Zing ReadyNow without warm-up

Iterations: 1,000 | Avg Time: 29.47 micros | Min Time: 18.966 micros | Max Time: 279.449 micros | 75% = [avg: 24.666 micros, max: 32.724 micros] | 90% = [avg: 26.66 micros, max: 42.978 micros] | 99% = [avg: 28.679 micros, max: 71.379 micros] | 99.9% = [avg: 29.219 micros, max: 141.065 micros] | 99.99% = [avg: 29.469 micros, max: 279.449 micros] | 99.999% = [avg: 29.469 micros, max: 279.449 micros]

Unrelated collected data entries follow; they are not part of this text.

-- pv_equiv track=rewrite | github.com/mAbduqayum/python-workbook | dicts/is_phrase_anagram/is_phrase_anagram.py | is_phrase_anagram
-- ===== SOURCE A (Python) =====
-- def is_phrase_anagram(phrase1: str, phrase2: str) -> bool:
--     clean1 = phrase1.lower().replace(" ", "")
--     clean2 = phrase2.lower().replace(" ", "")
--
--     freq1 = {}
--     for char in clean1:
--         if char in freq1:
--             freq1[char] = freq1[char] + 1
--         else:
--             freq1[char] = 1
--
--     freq2 = {}
--     for char in clean2:
--         if char in freq2:
--             freq2[char] = freq2[char] + 1
--         else:
--             freq2[char] = 1
--
--     return freq1 == freq2
-- ===== SOURCE B (Python) =====
-- def is_phrase_anagram(phrase1: str, phrase2: str) -> bool:
--     clean1 = phrase1.lower().replace(" ", "")
--     clean2 = phrase2.lower().replace(" ", "")
--     return sorted(clean1) == sorted(clean2)
-- ===== Notes on version B (the rewrite author's own statement) =====
-- stated objective: simpler
-- what changed: Replaces the two hand-rolled frequency-dictionary loops and dict comparison with a single sort-and-compare of the cleaned character sequences.
import Mathlib
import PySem

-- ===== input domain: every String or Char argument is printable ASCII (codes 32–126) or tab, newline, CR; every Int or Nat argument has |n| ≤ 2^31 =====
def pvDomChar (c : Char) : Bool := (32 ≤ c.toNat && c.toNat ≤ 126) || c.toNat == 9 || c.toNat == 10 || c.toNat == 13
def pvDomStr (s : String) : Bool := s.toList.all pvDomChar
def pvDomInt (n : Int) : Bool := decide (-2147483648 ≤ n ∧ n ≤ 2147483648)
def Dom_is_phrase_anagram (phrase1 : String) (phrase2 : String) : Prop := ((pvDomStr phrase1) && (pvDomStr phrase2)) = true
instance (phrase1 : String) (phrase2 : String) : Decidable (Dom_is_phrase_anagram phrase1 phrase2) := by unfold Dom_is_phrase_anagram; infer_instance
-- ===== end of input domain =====

-- B replaces A's two frequency-dictionary loops with sorting the cleaned character lists and comparing them (simpler decomposition, not claimed faster).


-- ===== PORT A =====
-- Python's dict == ignores insertion order: same keys as a set, same value at every key.
def pvDictEq (d1 d2 : PySem.Dict Char Int) : Bool :=
  PySem.Set.equal d1.keys d2.keys && d1.keys.all (fun k => d1.get? k == d2.get? k)

def is_phrase_anagram (phrase1 : String) (phrase2 : String) : Bool :=
  let clean1 := PySem.Str.replace (PySem.Str.lower phrase1) " " ""
  let clean2 := PySem.Str.replace (PySem.Str.lower phrase2) " " ""
  let freq1 := clean1.toList.foldl
    (fun d char => if d.contains char then d.insert char (d.getD char 0 + 1) else d.insert char 1)
    PySem.Dict.empty
  let freq2 := clean2.toList.foldl
    (fun d char => if d.contains char then d.insert char (d.getD char 0 + 1) else d.insert char 1)
    PySem.Dict.empty
  pvDictEq freq1 freq2

-- ===== PORT B =====
def is_phrase_anagram_alt (phrase1 : String) (phrase2 : String) : Bool :=
  let clean1 := PySem.Str.replace (PySem.Str.lower phrase1) " " ""
  let clean2 := PySem.Str.replace (PySem.Str.lower phrase2) " " ""
  PySem.List.sorted clean1.toList (fun c => c) false == PySem.List.sorted clean2.toList (fun c => c) false

-- ===== PRECONDITION & SPEC =====
def Spec_is_phrase_anagram (phrase1 : String) (phrase2 : String) (out : Bool) : Prop := out = is_phrase_anagram_alt phrase1 phrase2
instance (phrase1 : String) (phrase2 : String) (out : Bool) : Decidable (Spec_is_phrase_anagram phrase1 phrase2 out) := by unfold Spec_is_phrase_anagram; infer_instance

-- ===== CLAIM (what is proved, stated in full; the proofs are below) =====
def Claim_equal_is_phrase_anagram : Prop := ∀ (phrase1 : String) (phrase2 : String), Dom_is_phrase_anagram phrase1 phrase2 → Spec_is_phrase_anagram phrase1 phrase2 (is_phrase_anagram phrase1 phrase2)

-- ===== LEMMAS AND PROOFS =====

-- A's loop body coincides with the unconditional 'd[char] = d.get(char, 0) + 1' step.
theorem pv_loop_eq_counter (xs : List Char) :
    xs.foldl (fun d char => if d.contains char then d.insert char (d.getD char 0 + 1) else d.insert char 1)
      PySem.Dict.empty = PySem.Dict.counter xs := by
  rw [← PySem.Dict.foldl_insert_getD_add_one_eq_counter]
  apply PySem.List.foldl_congr_mem
  intro d c _
  by_cases h : d.contains c = true
  · simp [h]
  · have h0 : d.getD c 0 = 0 := by
      rw [PySem.Dict.getD_of_not_contains]
      simpa using h
    simp [h, h0]

theorem pv_get?_counter (xs : List Char) (c : Char) :
    (PySem.Dict.counter xs).get? c = if c ∈ xs then some (xs.count c : Int) else none := by
  by_cases h : c ∈ xs
  · have hc : (PySem.Dict.counter xs).contains c = true := by
      simp [PySem.Dict.contains_counter, h]
    rw [PySem.Dict.contains_eq_isSome_get?] at hc
    obtain ⟨v, hv⟩ := Option.isSome_iff_exists.mp hc
    have hg : (PySem.Dict.counter xs).getD c 0 = v := by
      rw [PySem.Dict.getD_eq_get?_getD, hv]; rfl
    rw [PySem.Dict.getD_counter] at hg
    simp [h, hv, ← hg]
  · have hc : (PySem.Dict.counter xs).get? c = none := by
      rw [PySem.Dict.get?_eq_none_iff_not_mem_keys]
      simp [PySem.Dict.keys_counter, PySem.Set.mem_ofList, h]
    simp [h, hc]

theorem pv_dictEq_counter (xs ys : List Char) :
    pvDictEq (PySem.Dict.counter xs) (PySem.Dict.counter ys) = true ↔ xs.Perm ys := by
  constructor
  · intro h
    simp only [pvDictEq, Bool.and_eq_true, List.all_eq_true] at h
    obtain ⟨hk, hv⟩ := h
    rw [PySem.Set.equal_iff] at hk
    simp only [PySem.Dict.keys_counter, PySem.Set.mem_ofList] at hk hv
    rw [List.perm_iff_count]
    intro c
    by_cases hc : c ∈ xs
    · have := hv c hc
      rw [pv_get?_counter, pv_get?_counter] at this
      simp [hc, (hk c).mp hc] at this
      exact_mod_cast this
    · have hcy : c ∉ ys := fun hy => hc ((hk c).mpr hy)
      simp [List.count_eq_zero_of_not_mem, hc, hcy]
  · intro h
    have hcnt : ∀ c, xs.count c = ys.count c := List.perm_iff_count.mp h
    have hmem : ∀ c : Char, c ∈ xs ↔ c ∈ ys := fun c => by
      rw [← List.count_pos_iff, ← List.count_pos_iff, hcnt c]
    simp only [pvDictEq, Bool.and_eq_true, List.all_eq_true]
    constructor
    · rw [PySem.Set.equal_iff]
      simp only [PySem.Dict.keys_counter, PySem.Set.mem_ofList]; exact hmem
    · intro c hc
      simp only [PySem.Dict.keys_counter, PySem.Set.mem_ofList] at hc
      rw [pv_get?_counter, pv_get?_counter]
      simp [hc, (hmem c).mp hc, hcnt c]

-- ===== VERDICT (by name: the statement is the Claim_ definition above) =====
theorem is_phrase_anagram_spec : Claim_equal_is_phrase_anagram := by
  intro phrase1 phrase2 _
  unfold Spec_is_phrase_anagram is_phrase_anagram is_phrase_anagram_alt
  simp only [pv_loop_eq_counter]
  rw [Bool.eq_iff_iff, beq_iff_eq, PySem.List.sorted_id_eq_sorted_id_iff_perm]
  exact pv_dictEq_counter _ _
-- pv_equiv track=rewrite | github.com/facundou94/PFH_Google_Yelp | ETL.py | categorize_bien
-- ===== SOURCE A (Python) =====
-- def categorize_bien(categories):
--     if isinstance(categories, str):
--         if any(keyword in categories for keyword in ["Public beach", "public swimming pool", "Public educational institution",
--                                                       "Medical center", "Medical clinic", "Hospital",
--                                                       "General hospital", "Fire station", "Police department",
--                                                       "Police station", "State police", "Civil police",
--                                                       "Park", "Gym", "Pharmacy", "Fitness center"]):
--             return 1
--     return 0
-- ===== SOURCE B (Python) =====
-- KEYWORDS = ["Public beach", "public swimming pool", "Public educational institution",
--             "Medical center", "Medical clinic", "Hospital",
--             "General hospital", "Fire station", "Police department",
--             "Police station", "State police", "Civil police",
--             "Park", "Gym", "Pharmacy", "Fitness center"]
--
--
-- def categorize_bien(categories):
--     # Single left-to-right scan over positions: at each position test whether
--     # some keyword starts there, instead of 16 separate full substring scans.
--     if not isinstance(categories, str):
--         return 0
--     for i in range(len(categories)):
--         for k in KEYWORDS:
--             if categories.startswith(k, i):
--                 return 1
--     return 0
-- ===== Notes on version B (the rewrite author's own statement) =====
-- stated objective: alternative
-- what changed: A runs 16 independent full substring scans ('k in categories' per keyword); B makes one left-to-right pass over the string positions and at each position tests whether some keyword starts there (startswith with offset), returning at the first hit.
import Mathlib
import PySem

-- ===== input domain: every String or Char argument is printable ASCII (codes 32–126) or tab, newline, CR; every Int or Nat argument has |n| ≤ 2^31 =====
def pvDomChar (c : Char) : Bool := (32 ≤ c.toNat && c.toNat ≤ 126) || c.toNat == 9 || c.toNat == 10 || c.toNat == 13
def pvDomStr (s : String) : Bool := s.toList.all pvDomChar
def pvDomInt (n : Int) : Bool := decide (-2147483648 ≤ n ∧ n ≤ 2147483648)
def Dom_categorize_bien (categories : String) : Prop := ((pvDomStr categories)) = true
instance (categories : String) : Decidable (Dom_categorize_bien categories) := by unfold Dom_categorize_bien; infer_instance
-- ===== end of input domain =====

-- B replaces A's 16 independent full substring scans by one left-to-right pass
-- testing, at each position, whether some keyword starts there (objective: alternative).

def pvKeywords : List String :=
  ["Public beach", "public swimming pool", "Public educational institution",
   "Medical center", "Medical clinic", "Hospital",
   "General hospital", "Fire station", "Police department",
   "Police station", "State police", "Civil police",
   "Park", "Gym", "Pharmacy", "Fitness center"]

-- ===== PORT A =====
-- any(keyword in categories for keyword in [...]) — each 'in' is a full substring scan
def categorize_bien (categories : String) : Int :=
  if pvKeywords.any (fun k => PySem.Str.isIn k categories) then 1 else 0

-- ===== PORT B =====
-- one pass over the suffixes of the string; at each position test each keyword as a prefix
def pvScan (kws : List (List Char)) (cs : List Char) : Bool :=
  match cs with
  | [] => false
  | _ :: t => kws.any (fun k => PySem.Chars.startswith cs k) || pvScan kws t

def categorize_bien_alt (categories : String) : Int :=
  if pvScan (pvKeywords.map String.toList) categories.toList then 1 else 0

-- ===== PRECONDITION & SPEC =====
def Spec_categorize_bien (categories : String) (out : Int) : Prop := out = categorize_bien_alt categories
instance (categories : String) (out : Int) : Decidable (Spec_categorize_bien categories out) := by unfold Spec_categorize_bien; infer_instance

-- ===== CLAIM (what is proved, stated in full; the proofs are below) =====
def Claim_equal_categorize_bien : Prop := ∀ (categories : String), Dom_categorize_bien categories → Spec_categorize_bien categories (categorize_bien categories)

-- ===== LEMMAS AND PROOFS =====

-- the position scan finds exactly the keywords occurring as an infix (keywords are nonempty)
theorem pvScan_iff (kws : List (List Char)) (hne : ∀ k ∈ kws, k ≠ []) (cs : List Char) :
    pvScan kws cs = true ↔ ∃ k ∈ kws, k <:+: cs := by
  induction cs with
  | nil =>
      simp only [pvScan, Bool.false_eq_true, false_iff]
      rintro ⟨k, hk, h⟩
      exact hne k hk (List.eq_nil_of_infix_nil h)
  | cons c t ih =>
      simp only [pvScan, Bool.or_eq_true, List.any_eq_true, ih,
        PySem.Chars.startswith_iff, List.infix_cons_iff]
      constructor
      · rintro (⟨k, hk, h⟩ | ⟨k, hk, h⟩)
        · exact ⟨k, hk, Or.inl h⟩
        · exact ⟨k, hk, Or.inr h⟩
      · rintro ⟨k, hk, h | h⟩
        · exact Or.inl ⟨k, hk, h⟩
        · exact Or.inr ⟨k, hk, h⟩

-- ===== VERDICT (by name: the statement is the Claim_ definition above) =====
theorem categorize_bien_spec : Claim_equal_categorize_bien := by
  intro categories _
  unfold Spec_categorize_bien categorize_bien categorize_bien_alt
  have h : (pvKeywords.any (fun k => PySem.Str.isIn k categories)) =
      pvScan (pvKeywords.map String.toList) categories.toList := by
    rw [Bool.eq_iff_iff]
    rw [pvScan_iff _ (by decide)]
    simp only [List.any_eq_true, PySem.Str.isIn_iff_infix, List.mem_map]
    constructor
    · rintro ⟨k, hk, h⟩; exact ⟨k.toList, ⟨k, hk, rfl⟩, h⟩
    · rintro ⟨l, ⟨k, hk, rfl⟩, h⟩; exact ⟨k, hk, h⟩
  rw [h]
-- pv_equiv track=rewrite | github.com/SpinlabMSU-user/RadiationCalculator | radiation_calculator.py | create_decay_order
-- ===== SOURCE A (Python) =====
-- def create_decay_order(master_decay_list):
--     '''
--     Creates order of species in decay tree. parallel species are ordered left
--     to right.
--
--     --Input--
--     master_decay_list: list of all decay chains created using find_decay()
--
--     --Returns--
--     all_species: list of species in order of initial isotope to last
--     '''
--     n = 0 #keep track of which item in decay chains
--     all_species = []
--     longest_chain = 0
--     for chain in master_decay_list:
--         if len(chain) > longest_chain: longest_chain = len(chain)
--
--     while n < longest_chain:
--         for decay_chain in master_decay_list: #look at each decay chain
--             try:
--                 if decay_chain[n][0:3] not in all_species:
--                     all_species.append(decay_chain[n][0:3])
--             except:
--                 continue
--         n+=1
--     return all_species
-- ===== SOURCE B (Python) =====
-- def create_decay_order(master_decay_list):
--     """Sort-then-scan: label every species with its (column, row) coordinate in
--     one row-major pass, sort the labels into column-major order, then scan once
--     appending each not-yet-seen 3-char prefix."""
--     labeled = [((col, row), species[0:3])
--                for row, chain in enumerate(master_decay_list)
--                for col, species in enumerate(chain)]
--     labeled.sort(key=lambda item: item[0])
--     all_species = []
--     for _, prefix in labeled:
--         if prefix not in all_species:
--             all_species.append(prefix)
--     return all_species
-- ===== Notes on version B (the rewrite author's own statement) =====
-- stated objective: alternative
-- what changed: Replaces A's longest-chain scan plus while-loop of repeated indexed passes guarded by a bare except with a sort-then-scan algorithm: one row-major pass labels each species with its (column,row) coordinate, a key-sort puts the labels into column-major order, and a single scan collects unseen 3-char prefixes.
import Mathlib
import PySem

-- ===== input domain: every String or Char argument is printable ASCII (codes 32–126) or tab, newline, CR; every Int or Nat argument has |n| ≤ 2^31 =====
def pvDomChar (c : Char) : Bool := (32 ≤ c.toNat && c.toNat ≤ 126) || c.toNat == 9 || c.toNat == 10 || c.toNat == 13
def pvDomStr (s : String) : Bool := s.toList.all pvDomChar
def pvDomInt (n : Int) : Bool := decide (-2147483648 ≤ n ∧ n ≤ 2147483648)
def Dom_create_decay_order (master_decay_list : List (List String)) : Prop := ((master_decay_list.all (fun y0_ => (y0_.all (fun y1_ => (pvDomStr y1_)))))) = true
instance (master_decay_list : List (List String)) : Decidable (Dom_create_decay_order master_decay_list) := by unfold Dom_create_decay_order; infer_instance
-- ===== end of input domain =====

As you can see from the latency numbers above, by using ReadyNow we were able to obtain a 50% improvement in performance without warm-up (average 29.470 micros over average 55.314 micros). We were also able to limit the outliers above the 99.9 percentile (max 141.065 micros over max 2.563 millis) before warming up. After warming up, the results with ReadyNow were similar to the results without ReadyNow (average 4.273 micros over average 4.175 micros and min 3.396 micros over min 3.317 micros).

Project Leyden from Oracle

At the time of this article (Nov/2024) Project Leyden from Oracle is fairly new (May/2022) but it has been making some great progress in the Java warm-up area. Our opinion, based on our own experiments with CoralSequencer and GraalVM, is that AOT is not as fast as JIT (after the code has warmed up) so real-time and past-time (archived) profiling information becomes crucial for achieving AOT + JIT maximum performance together with minimum time-to-peak (i.e. quick warm-up). It is important to emphasize that this AOT x JIT conclusion is targeted to CoralSequencer in particular and cannot be generalized for every application as it will depend heavily on the characteristics of the source code and its critical path. Also it is important to clarify that by fast we mean the ability to accomplish the lowest possible latency for the critical path. We are not referring to throughput, JVM start-up time and application start-up time.

That said, we are particularly excited about the following JEPs:

  • JEP draft 8325147: Ahead-of-Time Method Profiling => Method profiles from training runs are stored in the CDS archive, thereby enabling the JIT to begin compiling earlier during warmup. As a result, Java applications can reach peak performance faster. This feature is enabled by the VM flags -XX:+RecordTraining and -XX:+ReplayTraining.
  • JEP draft 8335368: Ahead-of-Time Code Compilation => Methods that are frequently used during the training run can be compiled and stored along with the CDS archive. As a result, as soon as the application starts up in the production run, its methods can be can be natively executed. This feature is enabled by the VM flags -XX:+StoreCachedCode, -XX:+LoadCachedCode, and -XX:CachedCodeFile.

We are currently working to be able to test CoralSequencer with the early-access builds of Project Leyden and we’ll report our findings soon.